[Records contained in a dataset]
--- START ---
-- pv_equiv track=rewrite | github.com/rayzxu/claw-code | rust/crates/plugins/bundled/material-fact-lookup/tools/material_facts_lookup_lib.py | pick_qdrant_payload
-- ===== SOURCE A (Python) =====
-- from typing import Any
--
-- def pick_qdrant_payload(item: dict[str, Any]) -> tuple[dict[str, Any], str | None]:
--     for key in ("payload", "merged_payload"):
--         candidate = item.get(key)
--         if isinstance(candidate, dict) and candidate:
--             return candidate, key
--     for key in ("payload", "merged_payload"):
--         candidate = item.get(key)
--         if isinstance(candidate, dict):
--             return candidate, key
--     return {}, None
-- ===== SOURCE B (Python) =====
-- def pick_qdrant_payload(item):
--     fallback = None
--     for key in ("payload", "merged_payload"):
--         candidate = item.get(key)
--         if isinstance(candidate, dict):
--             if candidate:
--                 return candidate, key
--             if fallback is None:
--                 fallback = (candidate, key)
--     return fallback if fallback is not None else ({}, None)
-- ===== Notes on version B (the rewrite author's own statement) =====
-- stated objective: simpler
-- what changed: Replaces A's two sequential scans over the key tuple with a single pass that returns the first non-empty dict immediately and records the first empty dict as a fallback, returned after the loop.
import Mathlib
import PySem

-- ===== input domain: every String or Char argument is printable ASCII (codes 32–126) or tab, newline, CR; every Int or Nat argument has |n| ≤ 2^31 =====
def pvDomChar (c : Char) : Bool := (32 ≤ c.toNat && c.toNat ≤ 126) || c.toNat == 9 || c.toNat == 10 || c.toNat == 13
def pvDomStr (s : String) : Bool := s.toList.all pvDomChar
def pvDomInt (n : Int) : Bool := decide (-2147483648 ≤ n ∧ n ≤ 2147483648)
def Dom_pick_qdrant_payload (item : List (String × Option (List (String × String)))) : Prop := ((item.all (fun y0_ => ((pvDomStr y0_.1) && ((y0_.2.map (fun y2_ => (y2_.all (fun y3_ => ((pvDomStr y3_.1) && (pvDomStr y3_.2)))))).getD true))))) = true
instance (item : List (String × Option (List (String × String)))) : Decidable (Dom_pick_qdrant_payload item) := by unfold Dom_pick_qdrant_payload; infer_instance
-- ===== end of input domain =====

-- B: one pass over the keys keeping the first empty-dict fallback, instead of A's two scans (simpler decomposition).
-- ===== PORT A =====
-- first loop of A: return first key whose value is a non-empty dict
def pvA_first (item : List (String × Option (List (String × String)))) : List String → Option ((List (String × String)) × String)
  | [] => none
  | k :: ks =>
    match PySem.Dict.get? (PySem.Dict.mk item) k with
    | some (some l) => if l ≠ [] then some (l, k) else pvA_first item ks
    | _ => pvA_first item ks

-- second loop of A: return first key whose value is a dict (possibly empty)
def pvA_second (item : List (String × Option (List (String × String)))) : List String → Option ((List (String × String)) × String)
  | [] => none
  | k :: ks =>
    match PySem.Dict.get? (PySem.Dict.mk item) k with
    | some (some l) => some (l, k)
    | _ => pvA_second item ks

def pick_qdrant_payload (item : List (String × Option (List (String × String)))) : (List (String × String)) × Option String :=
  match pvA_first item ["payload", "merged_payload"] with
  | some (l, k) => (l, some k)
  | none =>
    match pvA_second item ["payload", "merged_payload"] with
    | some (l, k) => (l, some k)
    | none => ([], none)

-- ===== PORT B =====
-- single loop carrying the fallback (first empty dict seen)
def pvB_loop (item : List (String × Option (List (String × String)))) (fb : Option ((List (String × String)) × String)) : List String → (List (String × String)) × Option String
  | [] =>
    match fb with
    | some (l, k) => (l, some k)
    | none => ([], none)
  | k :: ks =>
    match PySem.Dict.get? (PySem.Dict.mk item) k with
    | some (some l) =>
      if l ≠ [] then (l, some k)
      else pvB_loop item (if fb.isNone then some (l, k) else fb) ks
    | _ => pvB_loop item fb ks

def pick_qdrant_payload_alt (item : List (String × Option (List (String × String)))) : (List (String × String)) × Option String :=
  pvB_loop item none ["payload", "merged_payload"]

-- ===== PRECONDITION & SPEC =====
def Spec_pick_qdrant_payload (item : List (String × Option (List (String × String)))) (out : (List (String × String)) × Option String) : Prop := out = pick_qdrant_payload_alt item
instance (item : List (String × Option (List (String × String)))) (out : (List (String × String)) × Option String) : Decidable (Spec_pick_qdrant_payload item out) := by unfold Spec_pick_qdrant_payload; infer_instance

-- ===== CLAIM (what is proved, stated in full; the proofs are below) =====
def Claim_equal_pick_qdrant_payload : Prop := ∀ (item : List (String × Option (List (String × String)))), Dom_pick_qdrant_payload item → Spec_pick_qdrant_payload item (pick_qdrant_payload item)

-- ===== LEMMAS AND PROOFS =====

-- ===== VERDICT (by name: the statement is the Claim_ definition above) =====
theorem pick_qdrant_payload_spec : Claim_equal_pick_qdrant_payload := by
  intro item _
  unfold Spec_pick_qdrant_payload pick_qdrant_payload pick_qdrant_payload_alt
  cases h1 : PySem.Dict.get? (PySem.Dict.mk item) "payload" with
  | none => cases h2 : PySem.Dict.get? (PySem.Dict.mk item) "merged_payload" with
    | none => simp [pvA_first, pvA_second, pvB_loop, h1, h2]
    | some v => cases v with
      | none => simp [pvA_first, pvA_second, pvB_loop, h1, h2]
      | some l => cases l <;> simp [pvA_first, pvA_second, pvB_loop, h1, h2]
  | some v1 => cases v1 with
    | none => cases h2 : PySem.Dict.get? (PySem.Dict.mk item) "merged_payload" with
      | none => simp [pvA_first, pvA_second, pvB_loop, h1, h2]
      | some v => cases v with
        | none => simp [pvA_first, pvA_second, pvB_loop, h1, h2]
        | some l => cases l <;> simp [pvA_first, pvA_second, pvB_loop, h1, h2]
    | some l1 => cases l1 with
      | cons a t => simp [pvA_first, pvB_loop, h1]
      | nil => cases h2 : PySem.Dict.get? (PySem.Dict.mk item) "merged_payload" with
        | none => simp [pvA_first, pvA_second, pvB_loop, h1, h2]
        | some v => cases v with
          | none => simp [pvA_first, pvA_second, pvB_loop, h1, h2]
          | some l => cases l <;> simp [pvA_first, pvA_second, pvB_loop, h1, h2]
--- END ---
◆ **About this task**
Nothing may be dropped or altered. Copy every line above.

◆ **Solution for this problem**
-- pv_equiv track=rewrite | github.com/rayzxu/claw-code | rust/crates/plugins/bundled/material-fact-lookup/tools/material_facts_lookup_lib.py | pick_qdrant_payload
-- ===== SOURCE A (Python) =====
-- from typing import Any
--
-- def pick_qdrant_payload(item: dict[str, Any]) -> tuple[dict[str, Any], str | None]:
--     for key in ("payload", "merged_payload"):
--         candidate = item.get(key)
--         if isinstance(candidate, dict) and candidate:
--             return candidate, key
--     for key in ("payload", "merged_payload"):
--         candidate = item.get(key)
--         if isinstance(candidate, dict):
--             return candidate, key
--     return {}, None
-- ===== SOURCE B (Python) =====
-- def pick_qdrant_payload(item):
--     fallback = None
--     for key in ("payload", "merged_payload"):
--         candidate = item.get(key)
--         if isinstance(candidate, dict):
--             if candidate:
--                 return candidate, key
--             if fallback is None:
--                 fallback = (candidate, key)
--     return fallback if fallback is not None else ({}, None)
-- ===== Notes on version B (the rewrite author's own statement) =====
-- stated objective: simpler
-- what changed: Replaces A's two sequential scans over the key tuple with a single pass that returns the first non-empty dict immediately and records the first empty dict as a fallback, returned after the loop.
import Mathlib
import PySem

-- ===== input domain: every String or Char argument is printable ASCII (codes 32–126) or tab, newline, CR; every Int or Nat argument has |n| ≤ 2^31 =====
def pvDomChar (c : Char) : Bool := (32 ≤ c.toNat && c.toNat ≤ 126) || c.toNat == 9 || c.toNat == 10 || c.toNat == 13
def pvDomStr (s : String) : Bool := s.toList.all pvDomChar
def pvDomInt (n : Int) : Bool := decide (-2147483648 ≤ n ∧ n ≤ 2147483648)
def Dom_pick_qdrant_payload (item : List (String × Option (List (String × String)))) : Prop := ((item.all (fun y0_ => ((pvDomStr y0_.1) && ((y0_.2.map (fun y2_ => (y2_.all (fun y3_ => ((pvDomStr y3_.1) && (pvDomStr y3_.2)))))).getD true))))) = true
instance (item : List (String × Option (List (String × String)))) : Decidable (Dom_pick_qdrant_payload item) := by unfold Dom_pick_qdrant_payload; infer_instance
-- ===== end of input domain =====

-- B: one pass over the keys keeping the first empty-dict fallback, instead of A's two scans (simpler decomposition).
-- ===== PORT A =====
-- first loop of A: return first key whose value is a non-empty dict
def pvA_first (item : List (String × Option (List (String × String)))) : List String → Option ((List (String × String)) × String)
  | [] => none
  | k :: ks =>
    match PySem.Dict.get? (PySem.Dict.mk item) k with
    | some (some l) => if l ≠ [] then some (l, k) else pvA_first item ks
    | _ => pvA_first item ks

-- second loop of A: return first key whose value is a dict (possibly empty)
def pvA_second (item : List (String × Option (List (String × String)))) : List String → Option ((List (String × String)) × String)
  | [] => none
  | k :: ks =>
    match PySem.Dict.get? (PySem.Dict.mk item) k with
    | some (some l) => some (l, k)
    | _ => pvA_second item ks

def pick_qdrant_payload (item : List (String × Option (List (String × String)))) : (List (String × String)) × Option String :=
  match pvA_first item ["payload", "merged_payload"] with
  | some (l, k) => (l, some k)
  | none =>
    match pvA_second item ["payload", "merged_payload"] with
    | some (l, k) => (l, some k)
    | none => ([], none)

-- ===== PORT B =====
-- single loop carrying the fallback (first empty dict seen)
def pvB_loop (item : List (String × Option (List (String × String)))) (fb : Option ((List (String × String)) × String)) : List String → (List (String × String)) × Option String
  | [] =>
    match fb with
    | some (l, k) => (l, some k)
    | none => ([], none)
  | k :: ks =>
    match PySem.Dict.get? (PySem.Dict.mk item) k with
    | some (some l) =>
      if l ≠ [] then (l, some k)
      else pvB_loop item (if fb.isNone then some (l, k) else fb) ks
    | _ => pvB_loop item fb ks

def pick_qdrant_payload_alt (item : List (String × Option (List (String × String)))) : (List (String × String)) × Option String :=
  pvB_loop item none ["payload", "merged_payload"]

-- ===== PRECONDITION & SPEC =====
def Spec_pick_qdrant_payload (item : List (String × Option (List (String × String)))) (out : (List (String × String)) × Option String) : Prop := out = pick_qdrant_payload_alt item
instance (item : List (String × Option (List (String × String)))) (out : (List (String × String)) × Option String) : Decidable (Spec_pick_qdrant_payload item out) := by unfold Spec_pick_qdrant_payload; infer_instance

-- ===== CLAIM (what is proved, stated in full; the proofs are below) =====
def Claim_equal_pick_qdrant_payload : Prop := ∀ (item : List (String × Option (List (String × String)))), Dom_pick_qdrant_payload item → Spec_pick_qdrant_payload item (pick_qdrant_payload item)

-- ===== LEMMAS AND PROOFS =====

-- ===== VERDICT (by name: the statement is the Claim_ definition above) =====
theorem pick_qdrant_payload_spec : Claim_equal_pick_qdrant_payload := by
  intro item _
  unfold Spec_pick_qdrant_payload pick_qdrant_payload pick_qdrant_payload_alt
  cases h1 : PySem.Dict.get? (PySem.Dict.mk item) "payload" with
  | none => cases h2 : PySem.Dict.get? (PySem.Dict.mk item) "merged_payload" with
    | none => simp [pvA_first, pvA_second, pvB_loop, h1, h2]
    | some v => cases v with
      | none => simp [pvA_first, pvA_second, pvB_loop, h1, h2]
      | some l => cases l <;> simp [pvA_first, pvA_second, pvB_loop, h1, h2]
  | some v1 => cases v1 with
    | none => cases h2 : PySem.Dict.get? (PySem.Dict.mk item) "merged_payload" with
      | none => simp [pvA_first, pvA_second, pvB_loop, h1, h2]
      | some v => cases v with
        | none => simp [pvA_first, pvA_second, pvB_loop, h1, h2]
        | some l => cases l <;> simp [pvA_first, pvA_second, pvB_loop, h1, h2]
    | some l1 => cases l1 with
      | cons a t => simp [pvA_first, pvB_loop, h1]
      | nil => cases h2 : PySem.Dict.get? (PySem.Dict.mk item) "merged_payload" with
        | none => simp [pvA_first, pvA_second, pvB_loop, h1, h2]
        | some v => cases v with
          | none => simp [pvA_first, pvA_second, pvB_loop, h1, h2]
          | some l => cases l <;> simp [pvA_first, pvA_second, pvB_loop, h1, h2]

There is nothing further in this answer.